Shotgun debugging is a strawman, only the incompetent rely on that. Of
_course_ you should identify the exact line causing the problem, and of
_course_ it should be fast on average, but sometimes it is exceedingly
difficult. Bugs come in three flavors:

Trivial bugs where available evidence points directly to a cause. The scope of
these increases with experience, but most bugs that come up in day to day
coding are of this variety.

Deep bugs are reproducible, but require bisecting the problem to figure out
the cause. Performing optimal bisections requires skill, experience, and raw
brain capacity. This is where a good, but let's say, not virtuoso developer
can distinguish himself from his less-than-average colleagues in a major way.

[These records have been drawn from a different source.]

-- pv_equiv track=rewrite | github.com/hexxacubic/ComfyUI-Prompt_Library | Prompt_Extender.py | _parse_double_prompt
-- ===== SOURCE A (Python) =====
-- def _parse_double_prompt(text):
--     """Parse double prompt format into positive and negative parts"""
--     if not text.strip():
--         return "", ""
--
--     lines = text.split('\n')
--
--     # Find separator (---, ----, or -----)
--     separator_idx = -1
--     for i, line in enumerate(lines):
--         if line.strip() in ["---", "----", "-----"]:
--             separator_idx = i
--             break
--
--     if separator_idx != -1:
--         positive = "\n".join(lines[:separator_idx]).strip()
--         negative = "\n".join(lines[separator_idx+1:]).strip()
--     else:
--         positive = text.strip()
--         negative = ""
--
--     return positive, negative
-- ===== SOURCE B (Python) =====
-- def _parse_double_prompt(text):
--     """Parse double prompt format into positive and negative parts"""
--     if not text.strip():
--         return "", ""
--
--     seen = False
--     before = []
--     after = []
--     for line in text.split('\n'):
--         if seen:
--             after.append(line)
--         elif line.strip() in ("---", "----", "-----"):
--             seen = True
--         else:
--             before.append(line)
--
--     if seen:
--         return "\n".join(before).strip(), "\n".join(after).strip()
--     return text.strip(), ""
-- ===== Notes on version B (the rewrite author's own statement) =====
-- stated objective: alternative
-- what changed: Replaces A's enumerate-to-find-the-separator-index followed by slicing and re-joining with a single forward pass that routes each line into a before/after accumulator around a seen-separator flag; no index, no slices.
import Mathlib
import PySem

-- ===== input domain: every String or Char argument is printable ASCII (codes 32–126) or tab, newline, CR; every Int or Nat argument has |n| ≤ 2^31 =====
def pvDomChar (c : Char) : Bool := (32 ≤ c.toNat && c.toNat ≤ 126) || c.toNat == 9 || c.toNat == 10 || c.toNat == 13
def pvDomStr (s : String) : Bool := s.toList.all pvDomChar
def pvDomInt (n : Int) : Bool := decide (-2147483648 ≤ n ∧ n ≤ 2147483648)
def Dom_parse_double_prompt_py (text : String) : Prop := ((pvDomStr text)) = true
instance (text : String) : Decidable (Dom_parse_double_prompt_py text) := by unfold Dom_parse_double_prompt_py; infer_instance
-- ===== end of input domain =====

-- B replaces A's find-separator-index-then-slice-and-rejoin with a single forward pass
-- routing lines into before/after accumulators around a seen-separator flag (objective: alternative).

-- ===== PORT A =====
-- lines are handled as List Char (PySem.Chars is the exact layer under PySem.Str)
def pvSeps : List (List Char) := [['-','-','-'], ['-','-','-','-'], ['-','-','-','-','-']]

-- the 'for i, line in enumerate(lines): … break' search for the separator index
def pvFindSepA : List (List Char) → Int → Int
  | [], _ => -1
  | l :: ls, i =>
    if PySem.Chars.strip l ∈ pvSeps then i
    else pvFindSepA ls (i + 1)

def parse_double_prompt_py (text : String) : String × String :=
  if PySem.Chars.strip text.toList = [] then ("", "")
  else
    let lines := PySem.Chars.splitOn text.toList ['\n']
    let separator_idx := pvFindSepA lines 0
    if separator_idx ≠ -1 then
      (String.ofList (PySem.Chars.strip (PySem.Chars.join ['\n'] (PySem.List.slice lines none (some separator_idx)))),
       String.ofList (PySem.Chars.strip (PySem.Chars.join ['\n'] (PySem.List.slice lines (some (separator_idx + 1)) none))))
    else
      (String.ofList (PySem.Chars.strip text.toList), "")

-- ===== PORT B =====
-- one-pass state: (seen separator?, before-lines, after-lines)
def pvStepB (st : Bool × List (List Char) × List (List Char)) (line : List Char) :
    Bool × List (List Char) × List (List Char) :=
  match st with
  | (true, before, after) => (true, before, after ++ [line])
  | (false, before, after) =>
    if PySem.Chars.strip line ∈ pvSeps then (true, before, after)
    else (false, before ++ [line], after)

def parse_double_prompt_py_alt (text : String) : String × String :=
  if PySem.Chars.strip text.toList = [] then ("", "")
  else
    let st := (PySem.Chars.splitOn text.toList ['\n']).foldl pvStepB (false, [], [])
    if st.1 then
      (String.ofList (PySem.Chars.strip (PySem.Chars.join ['\n'] st.2.1)),
       String.ofList (PySem.Chars.strip (PySem.Chars.join ['\n'] st.2.2)))
    else
      (String.ofList (PySem.Chars.strip text.toList), "")

-- ===== PRECONDITION & SPEC =====
def Spec_parse_double_prompt_py (text : String) (out : String × String) : Prop := out = parse_double_prompt_py_alt text
instance (text : String) (out : String × String) : Decidable (Spec_parse_double_prompt_py text out) := by unfold Spec_parse_double_prompt_py; infer_instance

-- ===== CLAIM (what is proved, stated in full; the proofs are below) =====
def Claim_equal_parse_double_prompt_py : Prop := ∀ (text : String), Dom_parse_double_prompt_py text → Spec_parse_double_prompt_py text (parse_double_prompt_py text)

-- ===== LEMMAS AND PROOFS =====

def pvIsSep (l : List Char) : Bool :=
  decide (PySem.Chars.strip l ∈ pvSeps)

theorem pvFindSepA_eq (ls : List (List Char)) (i : Int) :
    pvFindSepA ls i =
      match ls.findIdx? pvIsSep with
      | none => -1
      | some j => i + j := by
  induction ls generalizing i with
  | nil => simp [pvFindSepA]
  | cons l ls ih =>
    by_cases h : PySem.Chars.strip l ∈ pvSeps
    · simp [pvFindSepA, h, List.findIdx?_cons, pvIsSep]
    · have hl : pvIsSep l = false := by simp [pvIsSep, h]
      rw [pvFindSepA, if_neg h, ih]
      cases hf : ls.findIdx? pvIsSep with
      | none => simp [List.findIdx?_cons, hl, hf]
      | some j =>
        simp only [List.findIdx?_cons, hl, hf, Option.map_some]
        push_cast
        ring

theorem pvFoldB_seen (ls : List (List Char)) (b a : List (List Char)) :
    ls.foldl pvStepB (true, b, a) = (true, b, a ++ ls) := by
  induction ls generalizing a with
  | nil => simp
  | cons l ls ih => simp [pvStepB, ih]

theorem pvFoldB_eq (ls : List (List Char)) (b a : List (List Char)) :
    ls.foldl pvStepB (false, b, a) =
      match ls.findIdx? pvIsSep with
      | none => (false, b ++ ls, a)
      | some j => (true, b ++ ls.take j, a ++ ls.drop (j + 1)) := by
  induction ls generalizing b with
  | nil => simp
  | cons l ls ih =>
    by_cases h : PySem.Chars.strip l ∈ pvSeps
    · simp [pvStepB, h, pvFoldB_seen, List.findIdx?_cons, pvIsSep]
    · have hl : pvIsSep l = false := by simp [pvIsSep, h]
      rw [List.foldl_cons]
      show List.foldl pvStepB (pvStepB (false, b, a) l) ls = _
      rw [show pvStepB (false, b, a) l = (false, b ++ [l], a) by simp [pvStepB, h], ih]
      cases hf : ls.findIdx? pvIsSep with
      | none => simp [List.findIdx?_cons, hl, hf]
      | some j =>
        simp [List.findIdx?_cons, hl, hf, List.take_succ_cons, List.drop_succ_cons]

-- ===== VERDICT (by name: the statement is the Claim_ definition above) =====
theorem parse_double_prompt_py_spec : Claim_equal_parse_double_prompt_py := by
  intro text _
  unfold Spec_parse_double_prompt_py parse_double_prompt_py parse_double_prompt_py_alt
  by_cases hs : PySem.Chars.strip text.toList = []
  · simp [hs]
  · simp only [if_neg hs]
    set ls := PySem.Chars.splitOn text.toList ['\n'] with hls
    rw [pvFindSepA_eq, pvFoldB_eq]
    cases hf : ls.findIdx? pvIsSep with
    | none => simp
    | some j =>
      have hj : ((j : Int)) ≠ -1 := by omega
      have h1 : PySem.List.slice ls none (some ((j : Int))) = ls.take j := by
        rw [PySem.List.slice_to ls (b := (j : Int)) (by positivity)]
        simp
      have h2 : PySem.List.slice ls (some ((j : Int) + 1)) none = ls.drop (j + 1) := by
        rw [PySem.List.slice_from ls (a := (j : Int) + 1) (by positivity)]
        congr 1
      simp only [zero_add]
      simp [hj, h1, h2]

Heisenbugs are the most difficult because you can't reproduce them, either
because it's a concurrency problem or some limitation of the environment the
bug occurs in. To solve these bugs, a functional language and pure mathematics
may be the best way to get reasonable assurances that a bug is gone, but also
radical creativity in code instrumentation or expensive test scenarios with
dedicated hardware may be necessary.

So, yes, being a productive programmer requires a level of skill where most
bugs are trivial. But nevertheless, the second two flavors exist no matter how
smart you are, and being productive over the long term means being able to
tackle those systematically, even if it takes days or weeks to solve, and if
all else fails, figuring out a workaround.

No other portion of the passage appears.